Compared to the classical equal-area electrode arrangement model, we optimized an electrode array for higher-order aberrations. The optimized model centralized electrodes around the mirror center, which realized low-voltage driving with high-precision correction. We evaluate the kinematic performance of the deformable mirror. The optimized models exhibited commendable correction abilities, achieving a unidirectional displacement of 5.74 μm with a driven voltage of 15 V. The voltage–displacement relationship demonstrated high linearity at 0.99. In addition, the dynamic characteristics test showed that the variation tendency on the mirror surface synchronized with the voltage.

Comparing the optimized model with the classical model, Zernike polynomial fitting was employed to evaluate the correction effect of mirror aberrations. It was found that the optimized model had a closer fitting effect to the standard surface.
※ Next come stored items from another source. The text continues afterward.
-- pv_equiv track=rewrite | github.com/AmbyFaust/VK_Algorithms | 3/kserox.py | copy_time
-- ===== SOURCE A (Python) =====
-- def copy_time(n, x, y):
--     if x > y:
--         x, y = y, x
--
--     left, right = x, n * x
--
--     while left < right:
--         mid = (left + right) // 2
--
--         if (mid // x) + (mid // y) >= n + 1:
--             right = mid
--         else:
--             left = mid + 1
--
--     return left
-- ===== SOURCE B (Python) =====
-- def copy_time(n, x, y):
--     # Closed form: the count t//x + t//y jumps only at multiples of x or y,
--     # so the least t with t//x + t//y >= n + 1 is the smaller of the least
--     # such multiple of x and of y, each given by one ceiling division.
--     s = x + y
--     c = n + 1
--     t = min(x * (-(-c * y // s)), y * (-(-c * x // s)))
--     m = x if x <= y else y
--     return max(m, min(t, n * m))
-- ===== Notes on version B (the rewrite author's own statement) =====
-- stated objective: faster
-- what changed: Replaces A's binary search over [min, n*min] by a closed form: the least t with t//x + t//y >= n+1 is the smaller of the least qualifying multiple of x and of y, each one ceiling division, then clamped into A's range; Pre_ excludes non-positive speeds with n <= 0 (A's bisection there runs over a non-monotone predicate, so its value - or ZeroDivisionError - is an accident of the probe sequence) and x + y = 0 (where B's closed form divides by zero).
-- outside the precondition, e.g. on copy_time(-2, -3, -3): A returns 6, B returns 0; on copy_time(-2, -1, 2): A returns -1, B returns 2; on copy_time(3, -4, 4): A returns -4, B raises ZeroDivisionError
import Mathlib
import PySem

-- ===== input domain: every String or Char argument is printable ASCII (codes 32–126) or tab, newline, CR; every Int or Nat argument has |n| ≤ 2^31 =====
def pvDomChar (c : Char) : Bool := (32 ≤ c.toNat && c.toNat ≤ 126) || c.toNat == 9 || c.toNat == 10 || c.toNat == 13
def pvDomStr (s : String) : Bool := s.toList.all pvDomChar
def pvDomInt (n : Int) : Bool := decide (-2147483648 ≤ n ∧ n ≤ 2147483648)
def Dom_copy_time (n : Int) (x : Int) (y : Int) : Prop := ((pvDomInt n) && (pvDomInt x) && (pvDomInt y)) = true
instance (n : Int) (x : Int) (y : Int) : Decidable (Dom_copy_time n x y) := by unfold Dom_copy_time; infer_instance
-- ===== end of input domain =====

-- B replaces A's binary search by a closed form: two ceiling divisions give the least t with t//x + t//y >= n+1, clamped into A's range (constant number of arithmetic operations).

-- ===== PORT A =====
-- the while-loop of A: bisect [left, right] on the predicate mid//x + mid//y >= n+1
def copyLoop (n : Int) (x : Int) (y : Int) (left : Int) (right : Int) : Int :=
  if h : left < right then
    let mid := PySem.Int.floordiv (left + right) 2
    if PySem.Int.floordiv mid x + PySem.Int.floordiv mid y ≥ n + 1 then
      copyLoop n x y left mid
    else
      copyLoop n x y (mid + 1) right
  else
    left
termination_by (right - left).toNat
decreasing_by
  · have h2 : PySem.Int.floordiv (left + right) 2 = (left + right) / 2 :=
      PySem.Int.floordiv_eq_ediv_of_pos (by norm_num)
    simp only [h2] at *
    omega
  · have h2 : PySem.Int.floordiv (left + right) 2 = (left + right) / 2 :=
      PySem.Int.floordiv_eq_ediv_of_pos (by norm_num)
    simp only [h2] at *
    omega

def copy_time (n : Int) (x : Int) (y : Int) : Int :=
  -- 'if x > y: x, y = y, x' then 'left, right = x, n*x' and the while loop
  if x > y then copyLoop n y x y (n * y) else copyLoop n x y x (n * x)

-- ===== PORT B =====
def copy_time_alt (n : Int) (x : Int) (y : Int) : Int :=
  let s := x + y
  let c := n + 1
  let t := min (x * (-(PySem.Int.floordiv (-c * y) s)))
               (y * (-(PySem.Int.floordiv (-c * x) s)))
  let m := if x ≤ y then x else y
  max m (min t (n * m))

-- ===== PRECONDITION & SPEC =====
-- Pre_ excludes non-positive speeds together with n ≤ 0 (there A's bisection runs over a
-- non-monotone predicate, so its value — or its ZeroDivisionError — is an accident of the
-- probe sequence) and x + y = 0 (where B's closed form divides by zero).
def Pre_copy_time (n : Int) (x : Int) (y : Int) : Prop :=
  (1 ≤ x ∧ 1 ≤ y) ∨ (1 ≤ n ∧ (x ≤ 0 ∨ y ≤ 0) ∧ x + y ≠ 0)
instance (n : Int) (x : Int) (y : Int) : Decidable (Pre_copy_time n x y) := by
  unfold Pre_copy_time; infer_instance

def pvWitness_copy_time : Int × Int × Int := (4, 2, 3)

def Spec_copy_time (n : Int) (x : Int) (y : Int) (out : Int) : Prop := out = copy_time_alt n x y
instance (n : Int) (x : Int) (y : Int) (out : Int) : Decidable (Spec_copy_time n x y out) := by
  unfold Spec_copy_time; infer_instance

-- ===== CLAIM (what is proved, stated in full; the proofs are below) =====
def Claim_equal_copy_time : Prop := ∀ (n : Int) (x : Int) (y : Int), Dom_copy_time n x y → Pre_copy_time n x y → Spec_copy_time n x y (copy_time n x y)

-- ===== LEMMAS AND PROOFS =====

-- floor division by a positive divisor is monotone
lemma fd_mono {b : Int} (hb : 0 < b) {a a' : Int} (h : a ≤ a') :
    PySem.Int.floordiv a b ≤ PySem.Int.floordiv a' b := by
  rw [PySem.Int.floordiv_eq_ediv_of_pos hb, PySem.Int.floordiv_eq_ediv_of_pos hb]
  exact Int.ediv_le_ediv hb h

-- characterization: with x, y ≥ 1, the predicate n+1 ≤ t//x + t//y holds iff T ≤ t,
-- where T = min(x * ceil((n+1)y / (x+y)), y * ceil((n+1)x / (x+y)))
lemma charP (n x y : Int) (hx : 1 ≤ x) (hy : 1 ≤ y) (t : Int) :
    (n + 1 ≤ PySem.Int.floordiv t x + PySem.Int.floordiv t y) ↔
      (min (x * (-(PySem.Int.floordiv (-(n + 1) * y) (x + y))))
           (y * (-(PySem.Int.floordiv (-(n + 1) * x) (x + y)))) ≤ t) := by
  have hx0 : (0 : Int) < x := by omega
  have hy0 : (0 : Int) < y := by omega
  have hs : (0 : Int) < x + y := by omega
  simp only [neg_mul]
  set a := -(PySem.Int.floordiv (-((n + 1) * y)) (x + y)) with hadef
  set b := -(PySem.Int.floordiv (-((n + 1) * x)) (x + y)) with hbdef
  have ha : (a - 1) * (x + y) < (n + 1) * y ∧ (n + 1) * y ≤ a * (x + y) :=
    (PySem.Int.neg_floordiv_neg_eq_iff_of_pos hs).mp hadef.symm
  have hb : (b - 1) * (x + y) < (n + 1) * x ∧ (n + 1) * x ≤ b * (x + y) :=
    (PySem.Int.neg_floordiv_neg_eq_iff_of_pos hs).mp hbdef.symm
  constructor
  · intro hP
    by_contra hc
    push Not at hc
    rcases lt_min_iff.mp hc with ⟨h1, h2⟩
    have f1 : PySem.Int.floordiv t x < a :=
      (PySem.Int.floordiv_lt_iff_lt_mul hx0).mpr (by nlinarith)
    have f2 : PySem.Int.floordiv t y < b :=
      (PySem.Int.floordiv_lt_iff_lt_mul hy0).mpr (by nlinarith)
    have hsum : (a + b - 2) * (x + y) < (n + 1) * (x + y) := by nlinarith [ha.1, hb.1]
    have hab : a + b - 2 < n + 1 := by nlinarith [hsum, hs]
    linarith
  · intro hT
    rcases min_le_iff.mp hT with h | h
    · have fa : PySem.Int.floordiv (x * a) x = a :=
        (PySem.Int.floordiv_eq_iff_of_pos hx0).mpr ⟨by nlinarith, by nlinarith⟩
      have fb : (n + 1) - a ≤ PySem.Int.floordiv (x * a) y :=
        (PySem.Int.le_floordiv_iff_mul_le hy0).mpr (by nlinarith [ha.2])
      have m1 := fd_mono hx0 h
      have m2 := fd_mono hy0 h
      linarith [fa ▸ m1, m2, fb]
    · have fa : PySem.Int.floordiv (y * b) y = b :=
        (PySem.Int.floordiv_eq_iff_of_pos hy0).mpr ⟨by nlinarith, by nlinarith⟩
      have fb : (n + 1) - b ≤ PySem.Int.floordiv (y * b) x :=
        (PySem.Int.le_floordiv_iff_mul_le hx0).mpr (by nlinarith [hb.2])
      have m1 := fd_mono hy0 h
      have m2 := fd_mono hx0 h
      linarith [fa ▸ m1, m2, fb]

-- the bisection loop computes the clamp of T into [l, r]
lemma bs_eq (n x y T : Int)
    (hchar : ∀ t, (n + 1 ≤ PySem.Int.floordiv t x + PySem.Int.floordiv t y) ↔ T ≤ t) :
    ∀ k : Nat, ∀ l r : Int, (r - l).toNat ≤ k → l ≤ r →
      copyLoop n x y l r = max l (min T r) := by
  intro k
  induction k with
  | zero =>
    intro l r hk hlr
    have hlr' : l = r := by omega
    subst hlr'
    rw [copyLoop]
    simp only [lt_irrefl, dite_false]
    omega
  | succ k ih =>
    intro l r hk hlr
    rw [copyLoop]
    by_cases hlt : l < r
    · simp only [hlt, dite_true]
      have h2 : PySem.Int.floordiv (l + r) 2 = (l + r) / 2 :=
        PySem.Int.floordiv_eq_ediv_of_pos (by norm_num)
      set mid := PySem.Int.floordiv (l + r) 2 with hmid
      have hb : l ≤ mid ∧ mid < r := by rw [h2]; omega
      by_cases hp : PySem.Int.floordiv mid x + PySem.Int.floordiv mid y ≥ n + 1
      · rw [if_pos hp, ih l mid (by omega) (by omega)]
        have hT : T ≤ mid := (hchar mid).mp hp
        omega
      · rw [if_neg hp, ih (mid + 1) r (by omega) (by omega)]
        have hT : mid < T := by
          by_contra hc
          exact hp ((hchar mid).mpr (by omega))
        omega
    · simp only [hlt, dite_false]
      have : l = r := by omega
      omega

lemma alt_symm (n x y : Int) : copy_time_alt n x y = copy_time_alt n y x := by
  simp only [copy_time_alt]
  have hm : (if y ≤ x then y else x) = (if x ≤ y then x else y) := by split_ifs <;> omega
  rw [add_comm y x, hm,
    min_comm (y * -PySem.Int.floordiv (-(n + 1) * x) (x + y))
      (x * -PySem.Int.floordiv (-(n + 1) * y) (x + y))]

-- the sorted positive case
lemma eq_on_pos (n x y : Int) (hx : 1 ≤ x) (hy : 1 ≤ y) (hxy : x ≤ y) :
    copyLoop n x y x (n * x) = copy_time_alt n x y := by
  simp only [copy_time_alt, if_pos hxy]
  by_cases hc : x ≤ n * x
  · rw [bs_eq n x y _ (charP n x y hx hy) (n * x - x).toNat x (n * x) le_rfl hc]
  · rw [copyLoop]
    simp only [show ¬(x < n * x) by omega, dite_false]
    exact (max_eq_left (le_trans (min_le_right _ _) (by omega))).symm

-- ===== VERDICT (by name: the statement is the Claim_ definition above) =====
theorem copy_time_spec : Claim_equal_copy_time := by
  intro n x y _hdom hpre
  unfold Spec_copy_time
  rcases hpre with ⟨hx, hy⟩ | ⟨hn, hm, hs⟩
  · unfold copy_time
    by_cases hxy : x > y
    · rw [if_pos hxy, eq_on_pos n y x hy hx (le_of_lt hxy), alt_symm]
    · rw [if_neg hxy, eq_on_pos n x y hx hy (not_lt.mp hxy)]
  · -- n ≥ 1 and min(x,y) ≤ 0: A's loop is never entered and both sides return min(x,y)
    unfold copy_time
    simp only [copy_time_alt]
    by_cases hxy : x > y
    · have hy0 : y ≤ 0 := by omega
      have hnm : n * y ≤ y := by nlinarith
      rw [if_pos hxy, copyLoop]
      simp only [show ¬(y < n * y) from not_lt.mpr hnm, dite_false,
        show ¬(x ≤ y) by omega, if_false]
      exact (max_eq_left (le_trans (min_le_right _ _) hnm)).symm
    · have hx0 : x ≤ 0 := by omega
      have hnm : n * x ≤ x := by nlinarith
      rw [if_neg hxy, copyLoop]
      simp only [show x ≤ y by omega, if_true,
        show ¬(x < n * x) from not_lt.mpr hnm, dite_false]
      exact (max_eq_left (le_trans (min_le_right _ _) hnm)).symm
To quantify aberration correction capabilities, fitting residuals for both models were calculated. The results indicated an average removal of 96.8% of aberrations to the human eye. In addition, the RMS was employed to evaluate the fitting accuracy. Our results showed that the optimized model fitted the third-order Zernike shape more effectively.

In general, measurements show that deformable mirrors correct optical aberration with high accuracy. As a result, this research provides significant value in the field of fundus examination and adaptive optics.